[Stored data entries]
-- pv_equiv track=rewrite | github.com/va64doman/codility | Challenges/natrium2014.py | maxDistanceMonotonic
-- ===== SOURCE A (Python) =====
-- def maxDistanceMonotonic(A):
--     result = 0
--     N = len(A)
--     B = [0] * N
--     for i in range(N - 1, -1, -1):
--         B[i] = B[i + 1] if i + 1 < N and B[i + 1] > A[i] else A[i]
--     i = 0
--     j = 0
--     while j < N:
--         while j < N and B[j] >= A[i]:
--             j += 1
--         result = j - i - 1
--         j += 1
--         i += 1
--     return result
--     pass
-- ===== SOURCE B (Python) =====
-- def maxDistanceMonotonic(A):
--     result = 0
--     N = len(A)
--     for i in range(N):
--         for j in range(N - 1, i - 1, -1):
--             if A[j] >= A[i]:
--                 result = max(result, j - i)
--                 break
--     return result
-- ===== Notes on version B (the rewrite author's own statement) =====
-- stated objective: alternative
-- what changed: Replaced the suffix-maximum array plus two-pointer sweep with a direct double loop: for each i scan j downward from N-1 and record j-i at the first j with A[j] >= A[i]; shorter and plainer, but quadratic.
import Mathlib
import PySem

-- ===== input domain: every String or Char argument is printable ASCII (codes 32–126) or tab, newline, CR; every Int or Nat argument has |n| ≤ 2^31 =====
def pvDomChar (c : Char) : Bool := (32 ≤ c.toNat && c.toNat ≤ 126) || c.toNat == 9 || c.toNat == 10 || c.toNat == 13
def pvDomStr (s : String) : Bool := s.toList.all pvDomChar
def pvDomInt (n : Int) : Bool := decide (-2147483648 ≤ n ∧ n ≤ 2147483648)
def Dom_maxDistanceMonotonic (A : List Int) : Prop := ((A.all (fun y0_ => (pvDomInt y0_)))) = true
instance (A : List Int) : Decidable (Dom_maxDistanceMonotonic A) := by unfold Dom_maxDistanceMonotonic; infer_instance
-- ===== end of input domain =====

-- B replaces A's suffix-maximum array + two-pointer sweep by a plain double loop
-- (for each i, scan j downward from N-1 and take the first j with A[j] >= A[i]);
-- an alternative, shorter formulation — O(N^2) instead of A's O(N).

-- ===== PORT A =====
-- A's backward loop filling B[i] = (B[i+1] if i+1 < N and B[i+1] > A[i] else A[i]),
-- written as the obvious right-to-left structural recursion over the same values.
def buildB : List Int → List Int
  | [] => []
  | a :: rest =>
    (match buildB rest with
     | [] => a
     | b :: _ => if a < b then b else a) :: buildB rest

-- inner `while j < N and B[j] >= A[i]: j += 1`  (list indices are always in range when read; getD 0 is never the default)
def innerA (Bv : List Int) (ai : Int) (N j : Nat) : Nat :=
  if h : j < N ∧ ai ≤ Bv.getD j 0 then innerA Bv ai N (j + 1) else j
  termination_by N - j
  decreasing_by omega

-- needed by outerA's termination argument
theorem innerA_ge (Bv : List Int) (ai : Int) (N j : Nat) : j ≤ innerA Bv ai N j := by
  fun_induction innerA with
  | case1 _ _ ih => omega
  | case2 => omega

-- outer `while j < N` loop with state (i, j, result)
def outerA (Av Bv : List Int) (N i j : Nat) (result : Int) : Int :=
  if h : j < N then
    outerA Av Bv N (i + 1) (innerA Bv (Av.getD i 0) N j + 1)
      ((innerA Bv (Av.getD i 0) N j : Int) - (i : Int) - 1)
  else result
  termination_by N - j
  decreasing_by have := innerA_ge Bv (Av.getD i 0) N j; omega

def maxDistanceMonotonic (A : List Int) : Int :=
  outerA A (buildB A) A.length 0 0 0

-- ===== PORT B =====
-- inner `for j in range(N-1, i-1, -1): if A[j] >= A[i]: … break` — first hit scanning downward
def findHit (Av : List Int) (ai : Int) (i j : Nat) : Option Nat :=
  if j < i then none
  else if ai ≤ Av.getD j 0 then some j
  else if h : j = 0 then none
  else findHit Av ai i (j - 1)
  termination_by j
  decreasing_by omega

def altStep (A : List Int) (result : Int) (i : Nat) : Int :=
  match findHit A (A.getD i 0) i (A.length - 1) with
  | some j => max result ((j : Int) - (i : Int))
  | none => result

def maxDistanceMonotonic_alt (A : List Int) : Int :=
  (List.range A.length).foldl (altStep A) 0

-- ===== PRECONDITION & SPEC =====
def Spec_maxDistanceMonotonic (A : List Int) (out : Int) : Prop := out = maxDistanceMonotonic_alt A
instance (A : List Int) (out : Int) : Decidable (Spec_maxDistanceMonotonic A out) := by unfold Spec_maxDistanceMonotonic; infer_instance

-- ===== CLAIM (what is proved, stated in full; the proofs are below) =====
def Claim_equal_maxDistanceMonotonic : Prop := ∀ (A : List Int), Dom_maxDistanceMonotonic A → Spec_maxDistanceMonotonic A (maxDistanceMonotonic A)

-- ===== LEMMAS AND PROOFS =====

-- f A i = the greatest index k < |A| with A[k] ≥ A[i] (the value B's downward scan finds)
def fIdx (A : List Int) (i : Nat) : Nat :=
  Nat.findGreatest (fun k => k < A.length ∧ A.getD i 0 ≤ A.getD k 0) (A.length - 1)

-- gmax A n = max(0, max_{i<n} (fIdx A i - i)) — the common canonical value
def gmax (A : List Int) : Nat → Int
  | 0 => 0
  | n + 1 => max (gmax A n) ((fIdx A n : Int) - (n : Int))

theorem buildB_length (A : List Int) : (buildB A).length = A.length := by
  induction A with
  | nil => rfl
  | cons a rest ih => simp [buildB, ih]

theorem buildB_ge (A : List Int) :
    ∀ j k, j ≤ k → k < A.length → A.getD k 0 ≤ (buildB A).getD j 0 := by
  induction A with
  | nil => intro j k _ h; simp at h
  | cons a rest ih =>
    intro j k hjk hk
    cases j with
    | zero =>
      cases k with
      | zero =>
        simp only [buildB, List.getD_cons_zero]
        cases h : buildB rest with
        | nil => exact le_refl a
        | cons b t => split <;> omega
      | succ k =>
        have hrk : k < rest.length := by simp at hk; omega
        have hne := buildB_length rest
        cases h : buildB rest with
        | nil => rw [h] at hne; simp at hne; omega
        | cons b t =>
          have h1 : rest.getD k 0 ≤ b := by
            have := ih 0 k (Nat.zero_le _) hrk
            rw [h] at this; simpa using this
          have h2 : (a :: rest).getD (k + 1) 0 = rest.getD k 0 := by simp
          have h3 : b ≤ (buildB (a :: rest)).getD 0 0 := by
            simp only [buildB, h, List.getD_cons_zero]
            split <;> omega
          rw [h2]; omega
    | succ j =>
      cases k with
      | zero => omega
      | succ k =>
        have h1 : (buildB (a :: rest)).getD (j + 1) 0 = (buildB rest).getD j 0 := by
          simp [buildB]
        have h2 : (a :: rest).getD (k + 1) 0 = rest.getD k 0 := by simp
        rw [h1, h2]
        exact ih j k (by omega) (by simp at hk; omega)

theorem buildB_attained (A : List Int) :
    ∀ j, j < A.length → ∃ k, j ≤ k ∧ k < A.length ∧ (buildB A).getD j 0 = A.getD k 0 := by
  induction A with
  | nil => intro j h; simp at h
  | cons a rest ih =>
    intro j hj
    cases j with
    | zero =>
      cases h : buildB rest with
      | nil => exact ⟨0, le_refl _, hj, by simp [buildB, h]⟩
      | cons b t =>
        have hlen : 0 < rest.length := by
          have := buildB_length rest; rw [h] at this; simp at this; omega
        by_cases hab : a < b
        · obtain ⟨k', _, hk2, hk3⟩ := ih 0 hlen
          rw [h] at hk3
          simp only [List.getD_cons_zero] at hk3
          refine ⟨k' + 1, by omega, by simp; omega, ?_⟩
          have h2 : (a :: rest).getD (k' + 1) 0 = rest.getD k' 0 := by simp
          rw [h2]
          simp only [buildB, h, List.getD_cons_zero]
          rw [if_pos hab]
          exact hk3
        · refine ⟨0, le_refl _, hj, ?_⟩
          simp only [buildB, h, List.getD_cons_zero]
          rw [if_neg hab]
    | succ j =>
      have hj' : j < rest.length := by simp at hj; omega
      obtain ⟨k, hk1, hk2, hk3⟩ := ih j hj'
      refine ⟨k + 1, by omega, by simp; omega, ?_⟩
      have h1 : (buildB (a :: rest)).getD (j + 1) 0 = (buildB rest).getD j 0 := by
        simp [buildB]
      have h2 : (a :: rest).getD (k + 1) 0 = rest.getD k 0 := by simp
      rw [h1, h2]
      exact hk3

theorem fIdx_lt (A : List Int) (i : Nat) (hi : i < A.length) : fIdx A i < A.length := by
  have := Nat.findGreatest_le (P := fun k => k < A.length ∧ A.getD i 0 ≤ A.getD k 0) (A.length - 1)
  unfold fIdx; omega

theorem fIdx_spec (A : List Int) (i : Nat) (hi : i < A.length) :
    A.getD i 0 ≤ A.getD (fIdx A i) 0 := by
  have h := Nat.findGreatest_spec (P := fun k => k < A.length ∧ A.getD i 0 ≤ A.getD k 0)
    (n := A.length - 1) (m := i) (by omega) ⟨hi, le_refl _⟩
  unfold fIdx
  exact h.2

-- fIdx is below any j whose suffix maximum is < A[i]
theorem fIdx_lt_of_B_lt (A : List Int) (i j : Nat) (hi : i < A.length) (hj : j < A.length)
    (hB : (buildB A).getD j 0 < A.getD i 0) : fIdx A i < j := by
  by_contra h
  push_neg at h
  have h1 := buildB_ge A j (fIdx A i) h (fIdx_lt A i hi)
  have h2 := fIdx_spec A i hi
  omega

-- fIdx is at least j if the suffix maximum at j is ≥ A[i]
theorem fIdx_ge_of_B_ge (A : List Int) (i j : Nat) (hj : j < A.length)
    (hB : A.getD i 0 ≤ (buildB A).getD j 0) : j ≤ fIdx A i := by
  obtain ⟨k, hk1, hk2, hk3⟩ := buildB_attained A j hj
  have : k ≤ fIdx A i := by
    unfold fIdx
    exact Nat.le_findGreatest (by omega) ⟨hk2, by omega⟩
  omega

-- characterization of the inner while loop
theorem innerA_char (Bv : List Int) (ai : Int) (N j : Nat) :
    (¬ (innerA Bv ai N j < N ∧ ai ≤ Bv.getD (innerA Bv ai N j) 0)) ∧
    (∀ k, j ≤ k → k < innerA Bv ai N j → k < N ∧ ai ≤ Bv.getD k 0) := by
  fun_induction innerA with
  | case1 j h ih =>
    refine ⟨ih.1, ?_⟩
    intro k hk1 hk2
    rcases Nat.eq_or_lt_of_le hk1 with h' | h'
    · exact h' ▸ h
    · exact ih.2 k h' hk2
  | case2 j h =>
    exact ⟨h, fun k hk1 hk2 => absurd (Nat.lt_of_le_of_lt hk1 hk2) (lt_irrefl j)⟩

-- the downward scan of B finds exactly fIdx
theorem findHit_eq (A : List Int) (i : Nat) :
    ∀ j, i ≤ j → j < A.length →
      findHit A (A.getD i 0) i j =
        some (Nat.findGreatest (fun k => k < A.length ∧ A.getD i 0 ≤ A.getD k 0) j) := by
  intro j
  induction j with
  | zero =>
    intro hij _
    have hi0 : i = 0 := by omega
    rw [findHit]
    simp [hi0, Nat.findGreatest_zero]
  | succ j ihj =>
    intro hij hjN
    rw [findHit, Nat.findGreatest_succ]
    by_cases hc : A.getD i 0 ≤ A.getD (j + 1) 0
    · rw [if_neg (by omega), if_pos hc, if_pos ⟨hjN, hc⟩]
    · rcases Nat.eq_or_lt_of_le hij with h' | h'
      · exact absurd (h' ▸ le_refl (A.getD i 0)) hc
      · rw [if_neg (by omega), if_neg hc, dif_neg (by omega),
          if_neg (fun hP => hc hP.2)]
        simpa using ihj (by omega) (by omega)

-- gmax is unchanged past i once result dominates all later contributions
theorem gmax_later (A : List Int) (i : Nat) (result : Int) (h : result = gmax A i)
    (hb : ∀ i', i ≤ i' → i' < A.length → ((fIdx A i' : Int) - (i' : Int)) ≤ result) :
    ∀ m, i ≤ m → m ≤ A.length → gmax A m = result := by
  intro m
  induction m with
  | zero =>
    intro h1 _
    have hi0 : i = 0 := by omega
    subst hi0
    exact h.symm
  | succ m ihm =>
    intro h1 h2
    rcases Nat.eq_or_lt_of_le h1 with h' | h'
    · exact h' ▸ h.symm
    · have him : i ≤ m := by omega
      have := ihm him (by omega)
      have hbm := hb m him (by omega)
      simp [gmax, this]
      omega

-- exit case of the outer loop
theorem outer_exit (A : List Int) (i j : Nat) (result : Int)
    (hij : i ≤ j) (hiN : i ≤ A.length) (hjN : A.length ≤ j)
    (hr : result = max 0 ((j : Int) - (i : Int) - 1)) (hg : result = gmax A i) :
    result = gmax A A.length := by
  refine (gmax_later A i result hg ?_ A.length hiN (le_refl _)).symm
  intro i' h1 h2
  have hf := fIdx_lt A i' h2
  have : result = max 0 ((j : Int) - (i : Int) - 1) := hr
  omega

-- main invariant of the outer loop
theorem outer_inv (A : List Int) (K : Nat) :
    ∀ i j result, A.length - j ≤ K → i ≤ j → i ≤ A.length →
      result = max 0 ((j : Int) - (i : Int) - 1) → result = gmax A i →
      outerA A (buildB A) A.length i j result = gmax A A.length := by
  induction K with
  | zero =>
    intro i j result hK hij hiN hr hg
    rw [outerA, dif_neg (by omega)]
    exact outer_exit A i j result hij hiN (by omega) hr hg
  | succ K ihK =>
    intro i j result hK hij hiN hr hg
    by_cases hjN : j < A.length
    · have hiNlt : i < A.length := by omega
      rw [outerA, dif_pos hjN]
      set ai := A.getD i 0 with hai
      set j' := innerA (buildB A) ai A.length j with hj'
      obtain ⟨hstop, hrun⟩ := innerA_char (buildB A) ai A.length j
      rw [← hj'] at hstop hrun
      have hjj' : j ≤ j' := innerA_ge (buildB A) ai A.length j
      -- j' ≥ i + 1
      have hBi : ai ≤ (buildB A).getD i 0 := buildB_ge A i i (le_refl _) hiNlt
      have hj'gt : i + 1 ≤ j' := by
        rcases Nat.eq_or_lt_of_le hjj' with h' | h'
        · -- inner did not move: B[j] < ai, so j ≠ i
          rw [← h'] at hstop
          by_contra hcon
          have hji : j = i := by omega
          exact hstop ⟨hjN, hji ▸ hBi⟩
        · omega
      -- fIdx A i relations
      have hfid : (fIdx A i : Int) - (i : Int) ≤ (j' : Int) - (i : Int) - 1 ∧
          ((j < j') → fIdx A i = j' - 1) := by
        constructor
        · rcases Nat.eq_or_lt_of_le hjj' with h' | h'
          · -- no move: B[j] < ai ⟹ fIdx < j = j'
            rw [← h'] at hstop
            have hBlt : (buildB A).getD j 0 < ai := by
              by_contra hc; push_neg at hc; exact hstop ⟨hjN, hc⟩
            have := fIdx_lt_of_B_lt A i j hiNlt hjN hBlt
            omega
          · -- moved: fIdx ≤ j' - 1
            by_cases hj'N : j' < A.length
            · have hBlt : (buildB A).getD j' 0 < ai := by
                by_contra hc; push_neg at hc; exact hstop ⟨hj'N, hc⟩
              have := fIdx_lt_of_B_lt A i j' hiNlt hj'N hBlt
              omega
            · have := fIdx_lt A i hiNlt
              omega
        · intro hmove
          have h1 := hrun (j' - 1) (by omega) (by omega)
          have h2 := fIdx_ge_of_B_ge A i (j' - 1) h1.1 h1.2
          by_cases hj'N : j' < A.length
          · have hBlt : (buildB A).getD j' 0 < ai := by
              by_contra hc; push_neg at hc; exact hstop ⟨hj'N, hc⟩
            have := fIdx_lt_of_B_lt A i j' hiNlt hj'N hBlt
            omega
          · have := fIdx_lt A i hiNlt
            omega
      -- new result equals gmax A (i+1)
      have hnew : (j' : Int) - (i : Int) - 1 = gmax A (i + 1) := by
        have hgs : gmax A (i + 1) = max (gmax A i) ((fIdx A i : Int) - (i : Int)) := rfl
        rcases Nat.eq_or_lt_of_le hjj' with h' | h'
        · -- no move: result unchanged
          have : result = (j : Int) - (i : Int) - 1 := by omega
          rw [hgs, ← hg]
          omega
        · -- moved: fIdx = j' - 1
          have hfe := hfid.2 h'
          rw [hgs, ← hg]
          have : result = max 0 ((j : Int) - (i : Int) - 1) := hr
          omega
      exact ihK (i + 1) (j' + 1) _ (by omega) (by omega) (by omega)
        (by omega) (by rw [hnew])
    · rw [outerA, dif_neg hjN]
      exact outer_exit A i j result hij hiN (by omega) hr hg
  
-- B's fold equals gmax
theorem alt_fold (A : List Int) :
    ∀ n, n ≤ A.length → (List.range n).foldl (altStep A) 0 = gmax A n := by
  intro n
  induction n with
  | zero => intro _; rfl
  | succ n ihn =>
    intro h
    rw [List.range_succ, List.foldl_append, ihn (by omega)]
    have hN : A.length - 1 < A.length := by omega
    have := findHit_eq A n (A.length - 1) (by omega) hN
    simp only [List.foldl_cons, List.foldl_nil, altStep, this]
    rfl

-- ===== VERDICT (by name: the statement is the Claim_ definition above) =====
theorem maxDistanceMonotonic_spec : Claim_equal_maxDistanceMonotonic := by
  intro A _
  unfold Spec_maxDistanceMonotonic maxDistanceMonotonic maxDistanceMonotonic_alt
  rw [alt_fold A A.length (le_refl _)]
  exact outer_inv A A.length 0 0 0 (by omega) (by omega) (by omega) (by decide) rfl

(Exercise):
Copy out, word for word, the part of the entries above that begins at the line with "import PySem" and ends at the line with "-- ===== end of", including both.

(Problem solution):
import PySem

-- ===== input domain: every String or Char argument is printable ASCII (codes 32–126) or tab, newline, CR; every Int or Nat argument has |n| ≤ 2^31 =====
def pvDomChar (c : Char) : Bool := (32 ≤ c.toNat && c.toNat ≤ 126) || c.toNat == 9 || c.toNat == 10 || c.toNat == 13
def pvDomStr (s : String) : Bool := s.toList.all pvDomChar
def pvDomInt (n : Int) : Bool := decide (-2147483648 ≤ n ∧ n ≤ 2147483648)
def Dom_maxDistanceMonotonic (A : List Int) : Prop := ((A.all (fun y0_ => (pvDomInt y0_)))) = true
instance (A : List Int) : Decidable (Dom_maxDistanceMonotonic A) := by unfold Dom_maxDistanceMonotonic; infer_instance
-- ===== end of input domain =====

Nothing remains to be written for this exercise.